What is required
Which lines of the entries contain the word "once"? Please list them.

[Records drawn from a dataset]
Start of Block

-- pv_equiv track=rewrite | github.com/DownrightNifty/giuliano108_macos_crackme_solution | valid.py | flip_byte_order
-- ===== SOURCE A (Python) =====
-- def flip_byte_order(s):
--     bytes_ = []
--     i = 0
--     for _ in range(len(s) // 2):
--         byte = s[i:i+2]
--         bytes_.append(byte)
--         i += 2
--     return "".join(list(reversed(bytes_)))
-- ===== SOURCE B (Python) =====
-- def flip_byte_order(s):
--     n = 2 * (len(s) // 2)
--     r = s[:n][::-1]
--     return "".join(r[i+1] + r[i] for i in range(0, n, 2))
-- ===== Notes on version B (the rewrite author's own statement) =====
-- stated objective: alternative
-- what changed: Instead of chunking the string into two-char pieces with a moving index and reversing the list of chunks, B reverses the even-length prefix once and then swaps the two characters of each adjacent pair.
import Mathlib
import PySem

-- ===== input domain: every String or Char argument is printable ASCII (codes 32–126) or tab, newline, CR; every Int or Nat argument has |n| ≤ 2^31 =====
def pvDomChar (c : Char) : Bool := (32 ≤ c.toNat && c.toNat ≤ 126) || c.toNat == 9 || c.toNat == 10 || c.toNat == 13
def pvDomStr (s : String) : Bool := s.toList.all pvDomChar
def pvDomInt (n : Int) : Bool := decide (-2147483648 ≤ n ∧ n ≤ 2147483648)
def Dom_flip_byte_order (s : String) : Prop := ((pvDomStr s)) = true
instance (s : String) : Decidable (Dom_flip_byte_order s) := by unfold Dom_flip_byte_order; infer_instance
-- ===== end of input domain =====

-- B reverses the even-length prefix once and swaps the characters of each adjacent pair
-- (alternative decomposition, same O(n) cost); A chunks into pairs and reverses the chunk list.

-- ===== PORT A =====
def flip_byte_order (s : String) : String :=
  let cs := s.toList
  let st :=
    (PySem.List.pyRange 0 (PySem.Int.floordiv (cs.length : Int) 2) 1).foldl
      (fun (st : List (List Char) × Int) _ =>
        (st.1 ++ [PySem.List.slice cs (some st.2) (some (st.2 + 2))], st.2 + 2))
      ([], 0)
  String.ofList st.1.reverse.flatten

-- ===== PORT B =====
def flip_byte_order_alt (s : String) : String :=
  let cs := s.toList
  let n : Int := 2 * PySem.Int.floordiv (cs.length : Int) 2
  -- r = s[:n][::-1] ; [::-1] is list reversal (PySem.List.slice?_none_none_neg_one)
  let r := (PySem.List.slice cs none (some n)).reverse
  -- "".join(r[i+1] + r[i] for i in range(0, n, 2)); every index is in range, so pyGet? is some
  String.ofList (((PySem.List.pyRange 0 n 2).map
      (fun i => (PySem.List.pyGet? r (i + 1)).toList ++ (PySem.List.pyGet? r i).toList)).flatten)

-- ===== PRECONDITION & SPEC =====
def Spec_flip_byte_order (s : String) (out : String) : Prop := out = flip_byte_order_alt s
instance (s : String) (out : String) : Decidable (Spec_flip_byte_order s out) := by unfold Spec_flip_byte_order; infer_instance

-- ===== CLAIM (what is proved, stated in full; the proofs are below) =====
def Claim_equal_flip_byte_order : Prop := ∀ (s : String), Dom_flip_byte_order s → Spec_flip_byte_order s (flip_byte_order s)

-- ===== LEMMAS AND PROOFS =====

/-- Pair chunks of a list: `[a,b,c,d,e] ↦ [[a,b],[c,d]]`. -/
def chunks : List Char → List (List Char)
  | a :: b :: t => [a, b] :: chunks t
  | _ => []

/-- Swap adjacent elements pairwise. -/
def swapAdj : List Char → List Char
  | a :: b :: t => b :: a :: swapAdj t
  | l => l

theorem pv_floordiv_two (n : Nat) :
    PySem.Int.floordiv (n : Int) 2 = ((n / 2 : Nat) : Int) := by
  unfold PySem.Int.floordiv
  rw [Int.fdiv_eq_ediv]
  omega

theorem pv_foldl_const {α β : Type} (g : β → β) (l : List α) (init : β) :
    l.foldl (fun st _ => g st) init = g^[l.length] init := by
  induction l generalizing init with
  | nil => rfl
  | cons x t ih => simp [List.foldl, ih, Function.iterate_succ_apply]

theorem pv_iter_g (cs : List Char) (m : Nat) :
    ∀ (acc : List (List Char)) (i : Nat),
    (fun (st : List (List Char) × Int) =>
        (st.1 ++ [PySem.List.slice cs (some st.2) (some (st.2 + 2))], st.2 + 2))^[m] (acc, (i : Int))
    = (acc ++ (List.range m).map (fun k => (cs.drop (i + 2 * k)).take 2),
        ((i + 2 * m : Nat) : Int)) := by
  induction m with
  | zero => simp
  | succ m ih =>
    intro acc i
    rw [Function.iterate_succ_apply]
    have hs : PySem.List.slice cs (some (i : Int)) (some ((i : Int) + 2)) =
        (cs.drop i).take 2 := by
      have h := PySem.List.slice_natCast_add cs i 2
      simpa using h
    have h2 : ((i : Int) + 2) = (((i + 2 : Nat) : Int)) := by push_cast; ring
    simp only [hs]
    rw [h2, ih]
    rw [List.range_succ_eq_map]
    simp only [List.map_cons, List.map_map, Prod.mk.injEq, List.append_assoc,
      List.singleton_append]
    constructor
    · refine congrArg (acc ++ ·) ?_
      refine congrArg₂ List.cons ?_ ?_
      · have h0 : i + 2 * 0 = i := by omega
        rw [h0]
      · apply List.map_congr_left
        intro k _
        simp only [Function.comp, Nat.succ_eq_add_one]
        have hk : i + 2 * (k + 1) = i + 2 + 2 * k := by omega
        rw [hk]
    · push_cast; ring

theorem pv_range_chunks : ∀ (cs : List Char),
    (List.range (cs.length / 2)).map (fun k => (cs.drop (2 * k)).take 2) = chunks cs := by
  intro cs
  induction cs using chunks.induct with
  | case1 a b t ih =>
    have hl : (a :: b :: t).length / 2 = t.length / 2 + 1 := by
      simp only [List.length_cons]; omega
    rw [hl, List.range_succ_eq_map]
    simp only [List.map_cons, List.map_map, chunks, List.cons.injEq]
    constructor
    · simp
    · rw [← ih]
      apply List.map_congr_left
      intro k _
      simp only [Function.comp]
      have h2 : 2 * Nat.succ k = 2 * k + 2 := by omega
      rw [h2]
      rfl
  | case2 t h1 =>
    match t, h1 with
    | [], _ => rfl
    | [a], _ => simp [chunks]
    | a :: b :: t, h1 => exact absurd rfl (fun h => h1 a b t h)

theorem pv_A_eq (s : String) :
    flip_byte_order s = String.ofList (chunks s.toList).reverse.flatten := by
  simp only [flip_byte_order]
  rw [pv_floordiv_two, PySem.List.pyRange_zero_natCast]
  rw [pv_foldl_const
    (fun (st : List (List Char) × Int) =>
        (st.1 ++ [PySem.List.slice s.toList (some st.2) (some (st.2 + 2))], st.2 + 2))]
  rw [show ((([], 0) : List (List Char) × Int)) = (([], ((0:Nat) : Int))) from by norm_num]
  rw [List.length_map, List.length_range]
  rw [pv_iter_g s.toList (s.toList.length / 2) [] 0]
  simp only [List.nil_append]
  congr 1
  rw [← pv_range_chunks s.toList]
  congr 1
  congr 1
  apply List.map_congr_left
  intro k _
  congr 2
  omega

theorem pv_swapAdj_append : ∀ (u v : List Char), u.length % 2 = 0 →
    swapAdj (u ++ v) = swapAdj u ++ swapAdj v := by
  intro u v
  induction u using chunks.induct with
  | case1 a b t ih =>
    intro h
    have ht : t.length % 2 = 0 := by simp only [List.length_cons] at h; omega
    simp only [List.cons_append, swapAdj]
    rw [ih ht]
  | case2 t h1 =>
    match t, h1 with
    | [], _ => intro _; simp [swapAdj]
    | [a], _ => intro h; simp at h
    | a :: b :: t, h1 => exact absurd rfl (fun h => h1 a b t h)

theorem pv_rev_swap : ∀ (cs : List Char), cs.length % 2 = 0 →
    swapAdj cs.reverse = (chunks cs).reverse.flatten := by
  intro cs
  induction cs using chunks.induct with
  | case1 a b t ih =>
    intro h
    have ht : t.length % 2 = 0 := by simp only [List.length_cons] at h; omega
    simp only [List.reverse_cons, List.append_assoc]
    rw [pv_swapAdj_append _ _ (by simpa using ht)]
    rw [ih ht]
    simp [chunks, swapAdj]
  | case2 t h1 =>
    match t, h1 with
    | [], _ => intro _; rfl
    | [a], _ => intro h; simp at h
    | a :: b :: t, h1 => exact absurd rfl (fun h => h1 a b t h)

theorem pv_chunks_take : ∀ (cs : List Char),
    chunks (cs.take (2 * (cs.length / 2))) = chunks cs := by
  intro cs
  induction cs using chunks.induct with
  | case1 a b t ih =>
    have hl : 2 * ((a :: b :: t).length / 2) = 2 * (t.length / 2) + 2 := by
      simp only [List.length_cons]; omega
    rw [hl]
    simp only [List.take_succ_cons, chunks]
    rw [ih]
  | case2 t h1 =>
    match t, h1 with
    | [], _ => rfl
    | [a], _ => simp [chunks]
    | a :: b :: t, h1 => exact absurd rfl (fun h => h1 a b t h)

theorem pv_pyRange_two (m : Nat) :
    PySem.List.pyRange 0 ((2 * m : Nat) : Int) 2 =
      (List.range m).map (fun k => ((2 * k : Nat) : Int)) := by
  rw [PySem.List.pyRange_of_pos 0 _ (by norm_num)]
  split_ifs with h
  · have hq : (((2 * m : Nat) : Int) - 0 + 2 - 1) / 2 = (m : Int) := by push_cast; omega
    rw [hq]
    simp only [Int.toNat_natCast]
    apply List.map_congr_left
    intro k _
    push_cast; ring
  · have hm : m = 0 := by push_cast at h; omega
    subst hm; rfl

theorem pv_map_swap : ∀ (m : Nat) (r : List Char), r.length = 2 * m →
    ((List.range m).map (fun k => ((r[2 * k + 1]?).toList ++ (r[2 * k]?).toList))).flatten
      = swapAdj r := by
  intro m
  induction m with
  | zero =>
    intro r hr
    have hnil : r = [] := by cases r <;> simp_all
    subst hnil; rfl
  | succ m ih =>
    intro r hr
    match r with
    | a :: b :: t =>
      rw [List.range_succ_eq_map]
      simp only [List.map_cons, List.map_map, List.flatten_cons]
      have ht : t.length = 2 * m := by simp only [List.length_cons] at hr; omega
      have hmap : ((List.range m).map ((fun k => (((a :: b :: t)[2 * k + 1]?).toList
            ++ ((a :: b :: t)[2 * k]?).toList)) ∘ Nat.succ)) =
          (List.range m).map (fun k => ((t[2 * k + 1]?).toList ++ (t[2 * k]?).toList)) := by
        apply List.map_congr_left
        intro k _
        simp only [Function.comp]
        have e1 : 2 * Nat.succ k + 1 = (2 * k + 1) + 1 + 1 := by omega
        have e2 : 2 * Nat.succ k = (2 * k) + 1 + 1 := by omega
        rw [e1, e2, List.getElem?_cons_succ, List.getElem?_cons_succ,
            List.getElem?_cons_succ, List.getElem?_cons_succ]
      rw [hmap, ih t ht]
      simp [swapAdj]
    | [] => simp at hr

theorem pv_B_eq (s : String) :
    flip_byte_order_alt s = String.ofList (chunks s.toList).reverse.flatten := by
  simp only [flip_byte_order_alt]
  rw [pv_floordiv_two]
  have h2m : (2 * ((s.toList.length / 2 : Nat) : Int)) =
      ((2 * (s.toList.length / 2) : Nat) : Int) := by push_cast; ring
  rw [h2m, PySem.List.slice_to_natCast, pv_pyRange_two]
  set m := s.toList.length / 2 with hm
  set r := (s.toList.take (2 * m)).reverse with hrdef
  have hr : r.length = 2 * m := by
    rw [hrdef]; simp only [List.length_reverse, List.length_take]
    omega
  rw [List.map_map]
  have hfun : ((fun i => (PySem.List.pyGet? r (i + 1)).toList
        ++ (PySem.List.pyGet? r i).toList)
        ∘ (fun k : Nat => ((2 * k : Nat) : Int))) =
      fun k : Nat => ((r[2 * k + 1]?).toList ++ (r[2 * k]?).toList) := by
    funext k
    simp only [Function.comp]
    have h1 : (((2 * k : Nat) : Int) + 1) = (((2 * k + 1 : Nat)) : Int) := by push_cast; ring
    rw [h1, PySem.List.pyGet?_natCast, PySem.List.pyGet?_natCast]
  rw [hfun, pv_map_swap m r hr]
  rw [hrdef, pv_rev_swap _ (by simp only [List.length_take]; omega)]
  rw [show s.toList.take (2 * m) = s.toList.take (2 * (s.toList.length / 2)) from rfl,
      pv_chunks_take]

-- ===== VERDICT (by name: the statement is the Claim_ definition above) =====
theorem flip_byte_order_spec : Claim_equal_flip_byte_order := by
  intro s _
  unfold Spec_flip_byte_order
  rw [pv_A_eq, pv_B_eq]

End of Block

Task result
-- what changed: Instead of chunking the string into two-char pieces with a moving index and reversing the list of chunks, B reverses the even-length prefix once and then swaps the two characters of each adjacent pair.
-- B reverses the even-length prefix once and swaps the characters of each adjacent pair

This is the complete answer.